GOAL OF THE EXERCISE: Which lines below fall between the one containing "(PySem.Set.inter common s)" and the one containing "-- Pre_ excludes"? Repeat them exactly, counting both of those lines, and add nothing else.

RECORDED DATA:

-- pv_equiv track=rewrite | github.com/jacobvsdanniel/pubmedkb_web | kb_utils.py | intersection_of_key_to_set
-- ===== SOURCE A (Python) =====
-- def intersection_of_key_to_set(dict_list):
--     if len(dict_list) <= 1:
--         return dict_list[0]
--
--     dict_list = sorted(dict_list, key=lambda d: len(d))
--     smallest_dict, other_dict_list = dict_list[0], dict_list[1:]
--     del dict_list
--
--     key_to_value_set = {}
--     for key, value_set in smallest_dict.items():
--         if any(
--             key not in other_dict
--             for other_dict in other_dict_list
--         ):
--             continue
--
--         value_set = set(
--             value
--             for value in value_set
--             if all(
--                 value in other_dict[key]
--                 for other_dict in other_dict_list
--             )
--         )
--
--         if value_set:
--             key_to_value_set[key] = value_set
--
--     return key_to_value_set
-- ===== SOURCE B (Python) =====
-- def intersection_of_key_to_set(dict_list):
--     if len(dict_list) <= 1:
--         return dict_list[0]
--
--     smallest = min(dict_list, key=len)
--     result = {}
--     for key, vals in smallest.items():
--         common = set(vals)
--         for d in dict_list:
--             if key not in d:
--                 common = set()
--                 break
--             common &= d[key]
--         if common:
--             result[key] = common
--     return result
-- ===== Notes on version B (the rewrite author's own statement) =====
-- stated objective: simpler
-- what changed: Replaces A's full stable sort of the dict list plus two separate generator passes (an any-membership scan, then an all-membership filter) by min(key=len) to pick the smallest dict and, per key, one fused loop over all dicts that intersects a running set with an early break on a missing key. (Pre_ excludes only the empty list, where A raises IndexError, and Lean-side association lists with a duplicated key inside one dict, which no Python dict input can produce.)
import Mathlib
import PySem

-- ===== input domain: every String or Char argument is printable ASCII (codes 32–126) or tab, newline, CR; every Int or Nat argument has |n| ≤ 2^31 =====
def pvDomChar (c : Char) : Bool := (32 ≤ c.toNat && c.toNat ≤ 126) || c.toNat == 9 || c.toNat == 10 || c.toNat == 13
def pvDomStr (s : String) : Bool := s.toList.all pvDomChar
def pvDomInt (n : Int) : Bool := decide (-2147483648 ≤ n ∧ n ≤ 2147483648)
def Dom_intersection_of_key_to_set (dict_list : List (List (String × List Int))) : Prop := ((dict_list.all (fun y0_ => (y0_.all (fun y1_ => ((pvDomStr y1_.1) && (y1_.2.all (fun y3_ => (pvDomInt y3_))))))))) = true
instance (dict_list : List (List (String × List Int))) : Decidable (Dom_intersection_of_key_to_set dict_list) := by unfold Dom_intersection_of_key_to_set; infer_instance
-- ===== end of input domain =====

-- B drops A's full stable sort and its two separate generator scans: it picks the smallest
-- dict with min(key=len) and, per key, runs ONE fused loop over all dicts that intersects a
-- running set and breaks early at a missing key; objective: simpler (return value equivalence).

-- ===== PORT A =====
def intersection_of_key_to_set (dict_list : List (List (String × List Int))) : List (String × List Int) :=
  if dict_list.length ≤ 1 then
    (PySem.List.pyGet? dict_list 0).getD []
  else
    let sortedL := PySem.List.sorted dict_list (fun d => d.length)
    let smallest := (PySem.List.pyGet? sortedL 0).getD []
    let others := PySem.List.slice sortedL (some 1) none
    (smallest.foldl (fun acc kv =>
        if others.any (fun od => !((PySem.Dict.mk od).contains kv.1)) then acc
        else
          let vset : PySem.Set Int := PySem.Set.ofList (kv.2.filter (fun v =>
            others.all (fun od => PySem.Set.contains ((PySem.Dict.mk od).getD kv.1 []) v)))
          if vset.isEmpty then acc
          else PySem.Dict.insert acc kv.1 vset)
      PySem.Dict.empty).items

-- ===== PORT B =====
-- inner 'for d in dict_list: … break' loop of Source B ('common &= d[key]', break on missing key)
def pvInterLoop (key : String) (ds : List (List (String × List Int))) (common : PySem.Set Int) : PySem.Set Int :=
  match ds with
  | [] => common
  | d :: rest =>
    match (PySem.Dict.mk d).get? key with
    | none => PySem.Set.empty
    | some s => pvInterLoop key rest (PySem.Set.inter common s)

def intersection_of_key_to_set_alt (dict_list : List (List (String × List Int))) : List (String × List Int) :=
  if dict_list.length ≤ 1 then
    (PySem.List.pyGet? dict_list 0).getD []
  else
    let smallest := (PySem.List.min? dict_list (fun d => d.length)).getD []
    (smallest.foldl (fun acc kv =>
        let common := pvInterLoop kv.1 dict_list (PySem.Set.ofList kv.2)
        if common.isEmpty then acc
        else PySem.Dict.insert acc kv.1 common)
      PySem.Dict.empty).items

-- ===== PRECONDITION & SPEC =====
-- Pre_ excludes the empty list, on which A raises IndexError, and association lists carrying a
-- duplicated key inside one dict, which do not represent any Python dict input.
def Pre_intersection_of_key_to_set (dict_list : List (List (String × List Int))) : Prop :=
  dict_list ≠ [] ∧ ∀ d ∈ dict_list, (d.map Prod.fst).Nodup
instance (dict_list : List (List (String × List Int))) : Decidable (Pre_intersection_of_key_to_set dict_list) := by unfold Pre_intersection_of_key_to_set; infer_instance
def pvWitness_intersection_of_key_to_set : (List (List (String × List Int))) :=
  [[("a", [1, 2])], [("a", [2, 3]), ("b", [4])]]

def Spec_intersection_of_key_to_set (dict_list : List (List (String × List Int))) (out : List (String × List Int)) : Prop := out = intersection_of_key_to_set_alt dict_list
instance (dict_list : List (List (String × List Int))) (out : List (String × List Int)) : Decidable (Spec_intersection_of_key_to_set dict_list out) := by unfold Spec_intersection_of_key_to_set; infer_instance

-- ===== CLAIM (what is proved, stated in full; the proofs are below) =====
def Claim_equal_intersection_of_key_to_set : Prop := ∀ (dict_list : List (List (String × List Int))), Dom_intersection_of_key_to_set dict_list → Pre_intersection_of_key_to_set dict_list → Spec_intersection_of_key_to_set dict_list (intersection_of_key_to_set dict_list)

-- ===== LEMMAS AND PROOFS =====

-- head of insertBy: the inserted element lands in front iff 'before x (head)'
theorem pv_head_insertBy {α : Type} (before : α → α → Bool) (x : α) (ys : List α) :
    (PySem.List.insertBy before x ys).head? =
      some (match ys with | [] => x | y :: _ => if before x y then x else y) := by
  cases ys with
  | nil => simp [PySem.List.insertBy]
  | cons y t => simp only [PySem.List.insertBy]; split <;> simp

-- head of the insertion-sort fold is the running first-minimum fold
theorem pv_head_foldl_insertBy {α : Type} (before : α → α → Bool) (xs : List α) (acc : List α) :
    (xs.foldl (fun a x => PySem.List.insertBy before x a) acc).head? =
      xs.foldl (fun m? x =>
        match m? with
        | none => some x
        | some m => if before x m then some x else some m) acc.head? := by
  induction xs generalizing acc with
  | nil => rfl
  | cons x t ih =>
    simp only [List.foldl_cons]
    rw [ih]
    congr 1
    rw [pv_head_insertBy]
    cases acc with
    | nil => rfl
    | cons a l => by_cases h : before x a = true <;> simp [h]

-- head of Python's stable sort = Python's min (first extremal element)
theorem pv_sorted_head_eq_min? {α κ : Type} [LT κ] [DecidableLT κ] (xs : List α) (key : α → κ) :
    (PySem.List.sorted xs key).head? = PySem.List.min? xs key := by
  rw [PySem.List.sorted_eq_foldl_insertBy, pv_head_foldl_insertBy]
  unfold PySem.List.min?
  apply PySem.List.foldl_congr_mem
  intro acc x _
  cases acc <;> simp

-- first-match lookup in an assoc list with pairwise-distinct keys finds the listed pair
theorem pv_get?_mk_of_nodup (d : List (String × List Int)) (k : String) (vs : List Int)
    (hnd : (d.map Prod.fst).Nodup) (hmem : (k, vs) ∈ d) :
    (PySem.Dict.mk d).get? k = some vs := by
  induction d with
  | nil => cases hmem
  | cons p rest ih =>
    rw [show (p : String × List Int) = (p.1, p.2) from rfl, PySem.Dict.get?_mk_cons]
    rcases List.mem_cons.mp hmem with h | h
    · cases h; simp
    · have hk : k ∈ rest.map Prod.fst := List.mem_map.mpr ⟨(k, vs), h, rfl⟩
      have hne : p.1 ≠ k := by
        intro he; exact (List.nodup_cons.mp (by simpa using hnd)).1 (he ▸ hk)
      simp only [beq_iff_eq, if_neg hne]
      exact ih (List.nodup_cons.mp (by simpa using hnd)).2 h

-- Dict.contains tells whether get? succeeds
theorem pv_contains_eq_isSome (l : List (String × List Int)) (k : String) :
    (PySem.Dict.mk l).contains k = ((PySem.Dict.mk l).get? k).isSome := by
  induction l with
  | nil => rfl
  | cons p rest ih =>
    rw [show (p : String × List Int) = (p.1, p.2) from rfl, PySem.Dict.get?_mk_cons]
    simp only [PySem.Dict.contains] at ih ⊢
    by_cases h : (p.1 == k) = true <;> simp [h, ih]

-- the fused intersect-with-break loop, characterised
theorem pv_interLoop_eq (k : String) (ds : List (List (String × List Int))) (s : PySem.Set Int) :
    pvInterLoop k ds s =
      if ds.all (fun d => (PySem.Dict.mk d).contains k) then
        s.filter (fun v => ds.all (fun d => PySem.Set.contains ((PySem.Dict.mk d).getD k []) v))
      else [] := by
  induction ds generalizing s with
  | nil => simp [pvInterLoop]
  | cons d rest ih =>
    rcases hg : (PySem.Dict.mk d).get? k with _ | sd
    · have hcf : (PySem.Dict.mk d).contains k = false := by
        rw [pv_contains_eq_isSome, hg]; rfl
      rw [show pvInterLoop k (d :: rest) s = PySem.Set.empty by simp [pvInterLoop, hg],
        show ((d :: rest).all fun d' => (PySem.Dict.mk d').contains k) = false by
          rw [List.all_cons, hcf, Bool.false_and]]
      rfl
    · have hc : (PySem.Dict.mk d).contains k = true := by
        rw [pv_contains_eq_isSome, hg]; rfl
      have hgd : (PySem.Dict.mk d).getD k [] = sd := by simp [PySem.Dict.getD, hg]
      rw [show pvInterLoop k (d :: rest) s = pvInterLoop k rest (PySem.Set.inter s sd) by
        simp [pvInterLoop, hg]]
      rw [ih]
      by_cases hall : rest.all (fun d => (PySem.Dict.mk d).contains k) = true
      · simp only [List.all_cons, hc, hall, Bool.true_and, if_pos, hgd]
        rw [show PySem.Set.inter s sd = s.filter (fun x => PySem.Set.contains sd x) from rfl,
          List.filter_filter]
        apply List.filter_congr
        intro v _
        simp [Bool.and_comm]
      · rw [List.all_cons, hc, Bool.true_and, eq_false_of_ne_true hall]
        rfl

-- set(filter) = filter(set): first-occurrence dedup commutes with filtering
theorem pv_ofList_filter (p : Int → Bool) (xs : List Int) :
    PySem.Set.ofList (xs.filter p) = (PySem.Set.ofList xs).filter p := by
  suffices h : ∀ (xs : List Int) (acc : PySem.Set Int),
      (xs.filter p).foldl PySem.Set.add (acc.filter p) = (xs.foldl PySem.Set.add acc).filter p by
    simpa using h xs []
  intro xs
  induction xs with
  | nil => intro acc; rfl
  | cons x t ih =>
    intro acc
    by_cases hp : p x = true
    · simp only [List.filter_cons, hp, if_pos, List.foldl_cons]
      have hcont : (acc.filter p).contains x = acc.contains x := by
        simp [hp]
      rw [show PySem.Set.add (acc.filter p) x =
            if (acc.filter p).contains x then acc.filter p else acc.filter p ++ [x] from rfl,
          show PySem.Set.add acc x = if acc.contains x then acc else acc ++ [x] from rfl,
          hcont]
      by_cases hac : acc.contains x = true
      · simp only [hac, if_pos]; exact ih acc
      · simp only [hac, Bool.false_eq_true, if_false]
        have : (acc ++ [x]).filter p = acc.filter p ++ [x] := by
          simp [List.filter_append, hp]
        rw [← this]; exact ih (acc ++ [x])
    · simp only [List.filter_cons, hp, List.foldl_cons]
      rw [show PySem.Set.add acc x = if acc.contains x then acc else acc ++ [x] from rfl]
      by_cases hac : acc.contains x = true
      · simp only [hac, if_pos]; exact ih acc
      · simp only [hac, Bool.false_eq_true, if_false]
        have : (acc ++ [x]).filter p = acc.filter p := by
          simp [List.filter_append, hp]
        rw [← this]; exact ih (acc ++ [x])

-- ===== VERDICT (by name: the statement is the Claim_ definition above) =====
theorem intersection_of_key_to_set_spec : Claim_equal_intersection_of_key_to_set := by
  intro dl _ hpre
  obtain ⟨hne, hnodup⟩ := hpre
  unfold Spec_intersection_of_key_to_set intersection_of_key_to_set intersection_of_key_to_set_alt
  by_cases hlen : dl.length ≤ 1
  · simp [hlen]
  · simp only [if_neg hlen]
    rcases hs : PySem.List.sorted dl (fun d => d.length) with _ | ⟨m, t⟩
    · exact absurd ((PySem.List.sorted_eq_nil_iff dl _ false).mp hs) hne
    · have hmin : PySem.List.min? dl (fun d => d.length) = some m := by
        rw [← pv_sorted_head_eq_min?, hs]; rfl
      have hperm : (m :: t).Perm dl := hs ▸ PySem.List.sorted_perm dl _ false
      have hmmem : m ∈ dl := hperm.subset (List.mem_cons_self)
      have hget0 : PySem.List.pyGet? (m :: t) 0 = some m := by
        simp [PySem.List.pyGet?, PySem.List.pyIdx?]
      have hslice : PySem.List.slice (m :: t) (some 1) none = t := by
        rw [PySem.List.slice_from _ (by norm_num)]; rfl
      rw [hget0, hslice, hmin]
      simp only [Option.getD_some]
      congr 1
      apply PySem.List.foldl_congr_mem
      intro acc kv hkv
      obtain ⟨k, vs⟩ := kv
      have hndm : (m.map Prod.fst).Nodup := hnodup m hmmem
      have hgk : (PySem.Dict.mk m).get? k = some vs := pv_get?_mk_of_nodup m k vs hndm hkv
      have hck : (PySem.Dict.mk m).contains k = true := by
        rw [pv_contains_eq_isSome, hgk]; rfl
      have halleq : ∀ (Q : List (String × List Int) → Bool), dl.all Q = (m :: t).all Q := by
        intro Q
        rcases h : (m :: t).all Q with _ | _
        · rcases h' : dl.all Q with _ | _
          · rfl
          · exfalso
            rw [List.all_eq_true] at h'
            rw [Bool.eq_false_iff, Ne, List.all_eq_true] at h
            exact h (fun x hx => h' x (hperm.subset hx))
        · rw [List.all_eq_true] at h
          exact List.all_eq_true.mpr (fun x hx => h x (hperm.mem_iff.mpr hx))
      simp only
      rw [pv_interLoop_eq]
      simp only [halleq]
      rw [List.all_cons, hck, Bool.true_and]
      by_cases hP : (t.all fun d => (PySem.Dict.mk d).contains k) = true
      · have hany : (t.any fun od => !(PySem.Dict.mk od).contains k) = false := by
          rw [← List.not_all_eq_any_not, hP]; rfl
        rw [hP, hany]
        have hgd : (PySem.Dict.mk m).getD k [] = vs := by simp [PySem.Dict.getD, hgk]
        have hfeq : (List.filter (fun v => (m :: t).all fun d =>
              PySem.Set.contains ((PySem.Dict.mk d).getD k []) v) (PySem.Set.ofList vs))
            = PySem.Set.ofList (List.filter (fun v => t.all fun od =>
              PySem.Set.contains ((PySem.Dict.mk od).getD k []) v) vs) := by
          rw [pv_ofList_filter]
          apply List.filter_congr
          intro v hv
          have hvvs : v ∈ vs := (PySem.Set.mem_ofList vs v).mp hv
          simp only [List.all_cons, hgd]
          rw [show PySem.Set.contains vs v = true from by
            simp only [PySem.Set.contains]; exact List.contains_iff_mem.mpr hvvs, Bool.true_and]
        rw [hfeq]
        simp
      · have hany : (t.any fun od => !(PySem.Dict.mk od).contains k) = true := by
          rw [← List.not_all_eq_any_not, eq_false_of_ne_true hP]; rfl
        rw [eq_false_of_ne_true hP, hany]
        simp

RESULT OF THIS EXERCISE:
    | some s => pvInterLoop key rest (PySem.Set.inter common s)

def intersection_of_key_to_set_alt (dict_list : List (List (String × List Int))) : List (String × List Int) :=
  if dict_list.length ≤ 1 then
    (PySem.List.pyGet? dict_list 0).getD []
  else
    let smallest := (PySem.List.min? dict_list (fun d => d.length)).getD []
    (smallest.foldl (fun acc kv =>
        let common := pvInterLoop kv.1 dict_list (PySem.Set.ofList kv.2)
        if common.isEmpty then acc
        else PySem.Dict.insert acc kv.1 common)
      PySem.Dict.empty).items

-- ===== PRECONDITION & SPEC =====
-- Pre_ excludes the empty list, on which A raises IndexError, and association lists carrying a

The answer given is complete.